The study provided novel insights into the role of VEGF in MAFLD, particularly in the context of BBR supplementation, highlighting its potential involvement in vascular modulation and hepatic repair mechanisms.

VEGF is a signal protein that plays a crucial role in angiogenesis, vasculogenesis, and endothelial cell function. It is primarily responsible for promoting the formation of new blood vessels (neovascularization) and increasing vascular permeability. Angiogenesis is often triggered by hypoxia and inflammation, which are common in liver diseases, including MAFLD [12,13]. However, the overall impact of VEGF in MAFLD is context-dependent, as excessive angiogenesis can contribute to disease progression and complications like fibrosis, while, on the other hand, an increase in VEGF may potentially improve hepatocyte function in the initial phase of steatosis [13].

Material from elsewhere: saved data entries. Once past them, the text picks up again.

-- the trailing "if current_region: regions.append(current_region)"
def pvFinA (st : List (List (List (String × Int))) × List (List (String × Int)) × Option Int) :
    List (List (List (String × Int))) :=
  if st.2.1 ≠ [] then st.1 ++ [st.2.1] else st.1

def group_by_regions_py (ocr_results : List (List (String × Int))) : List (List (List (String × Int))) :=
  let sorted_results := PySem.List.sorted2 ocr_results pvYOf pvXOf
  pvFinA (sorted_results.foldl pvStepA ([], [], none))

-- ===== PORT B =====
def group_by_regions_py_alt (ocr_results : List (List (String × Int))) : List (List (List (String × Int))) :=
  let sorted_results := PySem.List.sorted2 ocr_results pvYOf pvXOf
  if sorted_results = [] then []
  else
    let ys := sorted_results.map pvYOf
    -- ys[i] / ys[i-1]: i ranges over 1..len-1, always in range, so pyGetD is exact here
    let cuts := (PySem.List.pyRange 1 (ys.length : Int) 1).filter
        (fun i => decide (20 ≤ |PySem.List.pyGetD ys i 0 - PySem.List.pyGetD ys (i - 1) 0|))
    (((0 : Int) :: cuts).zip (cuts ++ [(ys.length : Int)])).map
        (fun p => PySem.List.slice sorted_results (some p.1) (some p.2))

-- ===== PRECONDITION & SPEC =====
def Spec_group_by_regions_py (ocr_results : List (List (String × Int))) (out : List (List (List (String × Int)))) : Prop := out = group_by_regions_py_alt ocr_results
instance (ocr_results : List (List (String × Int))) (out : List (List (List (String × Int)))) : Decidable (Spec_group_by_regions_py ocr_results out) := by unfold Spec_group_by_regions_py; infer_instance

-- ===== CLAIM (what is proved, stated in full; the proofs are below) =====
def Claim_equal_group_by_regions_py : Prop := ∀ (ocr_results : List (List (String × Int))), Dom_group_by_regions_py ocr_results → Spec_group_by_regions_py ocr_results (group_by_regions_py ocr_results)
-- pv_equiv track=rewrite | github.com/avbormalviya/Python-CodingNinjas | DSA/19. Heap - 2/04. Buy the Ticket.py | buyTicket
-- ===== SOURCE A (Python) =====
-- import queue  # Importing queue for FIFO operations
-- import heapq  # Importing heapq for heap operations (max-heap simulation)
--
-- def buyTicket(priorities, index):
--     """
--     Simulates a ticket-buying system where people with higher priority are served first.
--
--     Parameters:
--     priorities (list): A list of integers representing the priorities of people in the queue.
--     index (int): The index of the person for whom we want to determine the turn.
--
--     Returns:
--     int: The turn at which the person at the given index will be served.
--     """
--     # Step 1: Initialize the queue and max-heap
--     q = queue.Queue()  # Queue to store (priority, original index) of each person
--     maxHeap = []  # Max-heap (simulated using negative priorities)
--
--     # Fill the queue and max-heap with initial data
--     for i in range(len(priorities)):
--         q.put((priorities[i], i))  # (priority, index)
--         heapq.heappush(maxHeap, -priorities[i])  # Negative priority for max-heap behavior
--
--     count = 0  # Counter to track the number of people served
--
--     # Step 2: Process the queue
--     while not q.empty():
--         person = q.get()  # Get the first person in the queue
--
--         # Check if this person has the highest priority
--         if person[0] == -maxHeap[0]:
--             # Serve the person and remove their priority from the max-heap
--             heapq.heappop(maxHeap)
--             count += 1  # Increment the count of people served
--
--             # If this is the person at the target index, return their turn
--             if person[1] == index:
--                 return count
--         else:
--             # If this person doesn't have the highest priority, put them back in the queue
--             q.put(person)
--
--     return -1  # Should not reach here unless something goes wrong
-- ===== SOURCE B (Python) =====
-- def buyTicket(priorities, index):
--     # Serve people by circular priority selection: track the position of the last
--     # person served; the next person served is the highest-priority person, picking
--     # the first one circularly after that position. No queue rotation, no heap.
--     remaining = [(p, i) for i, p in enumerate(priorities)]  # (priority, position), ascending positions
--     ptr = -1   # position of the last person served; the queue front is circularly just after it
--     turn = 0
--     while remaining:
--         m = max(e[0] for e in remaining)
--         ahead = [e for e in remaining if e[0] == m and e[1] > ptr]
--         top = ahead[0] if ahead else next(e for e in remaining if e[0] == m)
--         turn += 1
--         if top[1] == index:
--             return turn
--         remaining = [e for e in remaining if e[1] != top[1]]
--         ptr = top[1]
--     return -1
-- ===== Notes on version B (the rewrite author's own statement) =====
-- stated objective: alternative
-- what changed: A simulates the queue person-by-person with a FIFO queue plus a max-heap, cycling every sub-maximal person to the back one at a time; B keeps no queue or heap at all and instead picks each served person directly by a circular-successor rule (the first highest-priority person whose position follows the last served position, wrapping around).
import Mathlib
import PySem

Our study supports the hypothesis that VEGF may play a protective role in MAFLD, particularly in its early stages. We observed that BBR administration significantly increased VEGF levels, suggesting that BBR may exert a reparative effect through the modulation of VEGF concentration.

Generally, VEGF is elevated in MAFLD, with higher levels in NASH. VEGF also influences lipogenesis and fibrogenesis, affecting liver disease progression. Targeting VEGF or its receptors could impact both angiogenesis and fibrosis, offering potential therapeutic strategies. However, since angiogenesis may aid fibrosis resolution, VEGF inhibition must be carefully considered in treatment approaches [13]. Interestingly, one study found no elevation in VEGF levels in the serum of MAFLD patients, in contrast to vascular cell adhesion molecule-1 (VCAM-1), which did show increased levels and is indicative of endothelial activation [14]. Recent experimental studies suggest that VEGF plays a reparative role in liver regeneration by promoting the recruitment and differentiation of biliary epithelial progenitor cells (BECs) into hepatocytes. This mechanism becomes especially relevant when hepatocyte proliferation is impaired due to chronic injury. In animal models, VEGF overexpression enhances BEC-to-hepatocyte conversion and improves liver pathology, including reductions in steatosis and fibrosis. These findings highlight VEGF as a potential therapeutic target for supporting liver repair in MAFLD [15]. In previous studies, serum VEGF levels tended to be lower in patients with MAFLD compared to healthy controls and were significantly reduced in those with NASH. This suggests that a decline in VEGF may be associated with disease progression. Therefore, increasing VEGF levels in MAFLD/MASH—toward those seen in healthy individuals—might reflect a shift toward a more reparative, less fibrotic liver environment [16]. In the present study, a negative correlation was observed between changes in VEGF and changes in FLI, meaning that as VEGF increased, FLI decreased. This may indicate a compensatory mechanism whereby VEGF rises in response to less pronounced FLI improvement, potentially enhancing regenerative processes and acting synergistically with BBR. However, this hypothesis requires confirmation in studies of longer duration and with larger sample sizes.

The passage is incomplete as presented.